Problem 1: Neural Networks (30 points)
Let \(X = \{ x^{(1)}, \ldots, x^{(m)} \}\) be a dataset of \(m\) samples with 2 features, i.e. \(x^{(i)} \in \mathbb R^2\). The samples are classified into 2 categories with labels \(y^{(i)} \in \{0, 1\}\). A scatter plot of the dataset is shown in Figure 1:
The examples in class 1 are marked as \(\times\) and examples in class 0 are marked as \(\circ\). We want to perform a binary classification using a neural network with the architecture shown in Figure 2
Denote the two features \(x_1\) and \(x_2\), the three neurons in the hidden layer \(a_1\), \(a_2\), and \(a_3\), and the output neuron as \(\hat y\). Let the weight from \(x_i\) to \(a_j\) be \(w_{ij}^{(1)}\) for \(i \in \{1, 2\}\), \(j \in \{1, 2, 3\}\), and the weight from \(a_j\) to \(\hat y\) be \(w_j^{(2)}\). Finally, denote the intercept weight (i.e. bias) for \(a_j\) as \(w_{0j}^{(1)}\), and the intercept weight for \(\hat y\) as \(w_0^{(2)}\). For the loss function, we’ll use average squared loss:
\[\begin{equation} L(y, \hat y) = \frac{1}{m} \sum_{i=1}^{m} \left( \hat y^{(i)} - y^{(i)} \right)^2 \end{equation}\]where \(\hat y^{(i)}\) is the result of the output neuron for example \(i\).
a) Suppose we use the sigmoid function as the activation function for \(a_1\), \(a_2\), \(a_3\) and \(\hat y\). What is the gradient descent update to \(w_{12}^{(1)}\), assuming we use a learning rate of \(\eta\)? Your answer should be written in terms of \(x^{(i)}\), \(\hat y^{(i)}\), \(y^{(i)}\). and the weights. (Hint: remember that \(\sigma'(x) = \sigma(x) (1 - \sigma(x))\)).

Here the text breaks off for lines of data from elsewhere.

-- pv_equiv track=rewrite | github.com/ridhul-cd/Data-Breach-Avoidance-System | utils/Load data to SQL Server/CSVs Failure Recovery Migrator.py | IntervalSplitter
-- ===== SOURCE A (Python) =====
-- def IntervalSplitter(size,x):
--
--     modu=size%x
--     chunk=int((size-modu)/x)
--     start=0
--     end=chunk
--     intervals=[[0 for i in range(2)] for i in range(x)]
--     for i in range(x):
--         if i==0:
--             intervals[i][0]=start
--             intervals[i][1]=end
--         else:
--             intervals[i][0]=intervals[i-1][1]
--             intervals[i][1]=intervals[i-1][1]+end
--     intervals[x-1][1]+=modu
--     return (intervals)
-- ===== SOURCE B (Python) =====
-- def IntervalSplitter(size, x):
--     modu = size % x
--     chunk = int((size - modu) / x)
--     intervals = [[i * chunk, (i + 1) * chunk] for i in range(x)]
--     intervals[-1][1] += modu
--     return intervals
-- ===== Notes on version B (the rewrite author's own statement) =====
-- stated objective: simpler
-- what changed: Replaces the accumulator-threading loop over a preallocated mutable table (each interval built from the previous one's end) with a direct closed-form per-index comprehension [i*chunk,(i+1)*chunk] plus a single last-element remainder bump.
import Mathlib
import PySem

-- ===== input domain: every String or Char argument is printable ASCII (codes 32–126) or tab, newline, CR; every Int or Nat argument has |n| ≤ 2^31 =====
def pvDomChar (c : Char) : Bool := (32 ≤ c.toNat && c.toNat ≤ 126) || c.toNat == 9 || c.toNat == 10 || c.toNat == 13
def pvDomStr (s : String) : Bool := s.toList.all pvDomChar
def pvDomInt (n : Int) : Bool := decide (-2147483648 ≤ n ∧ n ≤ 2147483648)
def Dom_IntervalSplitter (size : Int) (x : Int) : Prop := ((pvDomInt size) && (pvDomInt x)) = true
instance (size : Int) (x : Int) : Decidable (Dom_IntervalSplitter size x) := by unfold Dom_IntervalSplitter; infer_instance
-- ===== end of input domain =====

-- B replaces A's accumulator-threading loop over a preallocated table by a direct
-- closed-form per-index comprehension plus a last-element remainder bump (objective: simpler).

-- ===== PORT A =====
-- loop body: intervals[i][0]=…; intervals[i][1]=…  (reads intervals[i-1][1] for i>0); end = chunk, start = 0
def stepA (endv : Int) (acc : List (List Int)) (i : Int) : List (List Int) :=
  if i = 0 then
    let r0 := PySem.List.pySetD (PySem.List.pyGetD acc i []) 0 0
    let r1 := PySem.List.pySetD r0 1 endv
    PySem.List.pySetD acc i r1
  else
    let prev := PySem.List.pyGetD (PySem.List.pyGetD acc (i - 1) []) 1 0
    let r0 := PySem.List.pySetD (PySem.List.pyGetD acc i []) 0 prev
    let r1 := PySem.List.pySetD r0 1 (prev + endv)
    PySem.List.pySetD acc i r1

def IntervalSplitter (size : Int) (x : Int) : List (List Int) :=
  let modu := PySem.Int.mod size x
  -- int((size-modu)/x): float true division then int(); exact on |·| ≤ 2^32 < 2^53 (PySem.Int.truncdiv)
  let chunk := PySem.Int.truncdiv (size - modu) x
  let endv := chunk
  let init := (PySem.List.pyRange 0 x 1).map (fun _ => (PySem.List.pyRange 0 2 1).map (fun _ => (0 : Int)))
  let intervals := (PySem.List.pyRange 0 x 1).foldl (stepA endv) init
  -- intervals[x-1][1] += modu
  let last := PySem.List.pyGetD intervals (x - 1) []
  PySem.List.pySetD intervals (x - 1) (PySem.List.pySetD last 1 (PySem.List.pyGetD last 1 0 + modu))

-- ===== PORT B =====
-- intervals[-1][1] += modu, done structurally on the last element
def bumpLast (m : Int) : List (List Int) → List (List Int)
  | [] => []
  | [iv] => [PySem.List.pySetD iv 1 (PySem.List.pyGetD iv 1 0 + m)]
  | iv :: rest => iv :: bumpLast m rest

def IntervalSplitter_alt (size : Int) (x : Int) : List (List Int) :=
  let modu := PySem.Int.mod size x
  let chunk := PySem.Int.truncdiv (size - modu) x
  bumpLast modu ((PySem.List.pyRange 0 x 1).map (fun i => [i * chunk, (i + 1) * chunk]))

-- ===== PRECONDITION & SPEC =====
-- A raises on x ≤ 0 (ZeroDivisionError at size % 0, IndexError on intervals[x-1] for x < 0); excluded.
def Pre_IntervalSplitter (size : Int) (x : Int) : Prop := 1 ≤ x
instance (size : Int) (x : Int) : Decidable (Pre_IntervalSplitter size x) := by unfold Pre_IntervalSplitter; infer_instance
def pvWitness_IntervalSplitter : Int × Int := (7, 3)

def Spec_IntervalSplitter (size : Int) (x : Int) (out : List (List Int)) : Prop := out = IntervalSplitter_alt size x
instance (size : Int) (x : Int) (out : List (List Int)) : Decidable (Spec_IntervalSplitter size x out) := by unfold Spec_IntervalSplitter; infer_instance

-- ===== CLAIM (what is proved, stated in full; the proofs are below) =====
def Claim_equal_IntervalSplitter : Prop := ∀ (size : Int) (x : Int), Dom_IntervalSplitter size x → Pre_IntervalSplitter size x → Spec_IntervalSplitter size x (IntervalSplitter size x)

-- ===== LEMMAS AND PROOFS =====

theorem set_append_mid (ys zs : List (List Int)) (v : List Int) (z : List Int) :
    (ys ++ z :: zs).set ys.length v = ys ++ v :: zs := by
  induction ys with
  | nil => simp
  | cons a t ih => simp [ih]

theorem getD_append_mid (ys zs : List (List Int)) (z d : List Int) :
    (ys ++ z :: zs).getD ys.length d = z := by
  simp [List.getD_eq_getElem?_getD]

theorem fold_inv (c : Int) (k n : Nat) (hk : 1 ≤ k) (hkn : k ≤ n) :
    (PySem.List.pyRange 0 (k:Int) 1).foldl (stepA c)
      ((PySem.List.pyRange 0 (n:Int) 1).map (fun _ => (PySem.List.pyRange 0 2 1).map (fun _ => (0:Int))))
    = (PySem.List.pyRange 0 (k:Int) 1).map (fun i => [i * c, (i + 1) * c])
      ++ (PySem.List.pyRange (k:Int) (n:Int) 1).map (fun _ => (PySem.List.pyRange 0 2 1).map (fun _ => (0:Int))) := by
  induction k with
  | zero => omega
  | succ k ih =>
    rcases Nat.eq_or_lt_of_le hk with h1 | h1
    · have hk0 : k = 0 := by omega
      subst hk0
      have hn : (0:Int) < (n:Int) := by exact_mod_cast (by omega : 0 < n)
      have h01 : PySem.List.pyRange 0 1 1 = [0] := by decide
      have h02 : (PySem.List.pyRange 0 2 1).map (fun _ => (0:Int)) = [0,0] := by decide
      rw [PySem.List.pyRange_one_cons hn]
      simp only [Nat.cast_one, zero_add, h01, h02]
      norm_num [List.map_cons, List.foldl_cons, List.foldl_nil, List.map_nil]
      rw [stepA]
      simp only [PySem.List.pyGetD_zero_cons]
      rw [PySem.List.pySetD_of_nonneg _ _ (by norm_num)]
      norm_num [PySem.List.pySetD, PySem.List.pySet?, PySem.List.pyIdx?]
    · have hk1 : 1 ≤ k := by omega
      have hkn2 : (k:Int) < (n:Int) := by exact_mod_cast (by omega : k < n)
      have hsplit : PySem.List.pyRange 0 ((k:Int)+1) 1 = PySem.List.pyRange 0 (k:Int) 1 ++ [(k:Int)] :=
        PySem.List.pyRange_one_succ_right (by positivity)
      have hcast : ((k+1 : Nat) : Int) = (k:Int) + 1 := by push_cast; ring
      rw [hcast, hsplit, List.foldl_append, ih hk1 (by omega)]
      simp only [List.foldl_cons, List.foldl_nil]
      rw [PySem.List.pyRange_one_cons hkn2, List.map_cons]
      set M := (PySem.List.pyRange 0 (k:Int) 1).map (fun i => [i * c, (i + 1) * c]) with hM
      have hMlen : M.length = k := by
        simp [hM, PySem.List.length_pyRange_one]
      have hknz : ¬ ((k:Int) = 0) := by exact_mod_cast (by omega : ¬ (k = 0))
      rw [stepA]
      simp only [if_neg hknz]
      have hprev : PySem.List.pyGetD (PySem.List.pyGetD
          (M ++ (PySem.List.pyRange 0 2 1).map (fun _ => (0:Int)) ::
            (PySem.List.pyRange ((k:Int)+1) (n:Int) 1).map (fun _ => (PySem.List.pyRange 0 2 1).map (fun _ => (0:Int))))
          ((k:Int) - 1) []) 1 0 = (k:Int) * c := by
        have h1' : ((k:Int) - 1) = ((k-1 : Nat) : Int) := by push_cast [hk1]; ring
        rw [h1', PySem.List.pyGetD_natCast, List.getD_append _ _ _ _ (by omega)]
        rw [hM, ← PySem.List.pyGetD_natCast, PySem.List.pyGetD_map_pyRange _ _ _ _ (by omega)]
        have h2' : ((k-1:Nat):Int) + 1 = (k:Int) := by push_cast [hk1]; ring
        rw [h2']
        simp [PySem.List.pyGetD]
      rw [hprev]
      have hb : PySem.List.pyGetD
          (M ++ (PySem.List.pyRange 0 2 1).map (fun _ => (0:Int)) ::
            (PySem.List.pyRange ((k:Int)+1) (n:Int) 1).map (fun _ => (PySem.List.pyRange 0 2 1).map (fun _ => (0:Int))))
          (k:Int) [] = (PySem.List.pyRange 0 2 1).map (fun _ => (0:Int)) := by
        rw [PySem.List.pyGetD_natCast, ← hMlen, getD_append_mid]
      rw [hb]
      rw [PySem.List.pySetD_of_nonneg _ _ (by positivity)]
      have hkt : ((k:Int)).toNat = M.length := by omega
      rw [hkt, set_append_mid]
      rw [List.map_append, List.append_assoc]
      congr 1
      simp only [List.map_cons, List.map_nil, List.singleton_append]
      congr 1
      have h02 : (PySem.List.pyRange 0 2 1).map (fun _ => (0:Int)) = [0,0] := by decide
      rw [h02]
      norm_num [PySem.List.pySetD, PySem.List.pySet?, PySem.List.pyIdx?]
      ring

theorem bumpLast_append (m : Int) (ys : List (List Int)) (z : List Int) :
    bumpLast m (ys ++ [z]) = ys ++ [PySem.List.pySetD z 1 (PySem.List.pyGetD z 1 0 + m)] := by
  induction ys with
  | nil => simp [bumpLast]
  | cons a t ih =>
    cases t with
    | nil => simp [bumpLast]
    | cons b t' => simpa [bumpLast] using ih

theorem main_eq (size x : Int) (hpre : 1 ≤ x) :
    IntervalSplitter size x = IntervalSplitter_alt size x := by
  obtain ⟨n, hn⟩ : ∃ n : Nat, x = (n:Int) := ⟨x.toNat, by omega⟩
  subst hn
  have hn1 : 1 ≤ n := by exact_mod_cast hpre
  simp only [IntervalSplitter, IntervalSplitter_alt]
  rw [fold_inv _ n n hn1 le_rfl, PySem.List.pyRange_one_eq_nil le_rfl]
  simp only [List.map_nil, List.append_nil]
  have hsplit : PySem.List.pyRange 0 (n:Int) 1
      = PySem.List.pyRange 0 ((n-1:Nat):Int) 1 ++ [((n-1:Nat):Int)] := by
    have h : (n:Int) = ((n-1:Nat):Int) + 1 := by push_cast [hn1]; ring
    rw [h]; exact PySem.List.pyRange_one_succ_right (by positivity)
  rw [hsplit, List.map_append]
  simp only [List.map_cons, List.map_nil]
  set c := PySem.Int.truncdiv (size - PySem.Int.mod size (n:Int)) (n:Int) with hc
  set M' := (PySem.List.pyRange 0 ((n-1:Nat):Int) 1).map (fun i => [i * c, (i + 1) * c]) with hM'
  have hlen : M'.length = n - 1 := by simp [hM', PySem.List.length_pyRange_one]
  have hx1 : (n:Int) - 1 = ((n-1:Nat):Int) := by push_cast [hn1]; ring
  rw [bumpLast_append, hx1]
  rw [PySem.List.pyGetD_natCast, ← hlen, getD_append_mid]
  rw [PySem.List.pySetD_natCast]
  exact set_append_mid M' [] _ _

-- ===== VERDICT (by name: the statement is the Claim_ definition above) =====
theorem IntervalSplitter_spec : Claim_equal_IntervalSplitter := by
  intro size x _ hpre
  show IntervalSplitter size x = IntervalSplitter_alt size x
  exact main_eq size x hpre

b) Now, suppose instead of using the sigmoid function for the activation function \(a_1\), \(a_2\), \(a_3\), and \(\hat y\), we instead use the step function \(f(x)\), defined as
\[f(x) = \begin{cases} 1, & x\geq 0\\ 0, & x < 0 \end{cases}\]What is one set of weights that would allow the neural network to classify this dataset with 100\% accuracy? Please specify a value for the weights in the following order and explain your reasoning:
\[w_{01}^{(1)}, w_{11}^{(1)}, w_{21}^{(1)}, w_{02}^{(1)}, w_{12}^{(1)}, w_{22}^{(1)}, w_{03}^{(1)}, w_{13}^{(1)}, w_{23}^{(1)}, w_0^{(2)}, w_1^{(2)}, w_2^{(2)}, w_3^{(2)}\]Hint: There are three sides to a triangle, and there are three neurons in the hidden layer.
c) Let the activation functions for \(a_1\), \(a_2\), \(a_3\) be the linear function \(f(x) = x\) and the activation for \(\hat y\) be the same step function as before. Is there a specific set of weights that will make the loss \(0\)? If yes, please explicitly state a value for every weight. If not, please explain your reasoning.
Problem 2: Kaggle Competition
Join Kaggle (create an account if you don’t have one) and participate in the following competition: LINK. You can participate in the competition as a team of up to 2 people or individually. Include the name of your team in the homework submission, and the team members.
You’re given a time series with the time stamps and the values of a variable. Your job is to predict the values of the variable at the time stamps given in the test set. Feel free to use any machine learning method you want. Save all your results/attempts in a Jupyter notebook and submit it with your assignment. As for the competition, you can submit your predictions once per day. Thus, the earlier you start, the more times you can submit!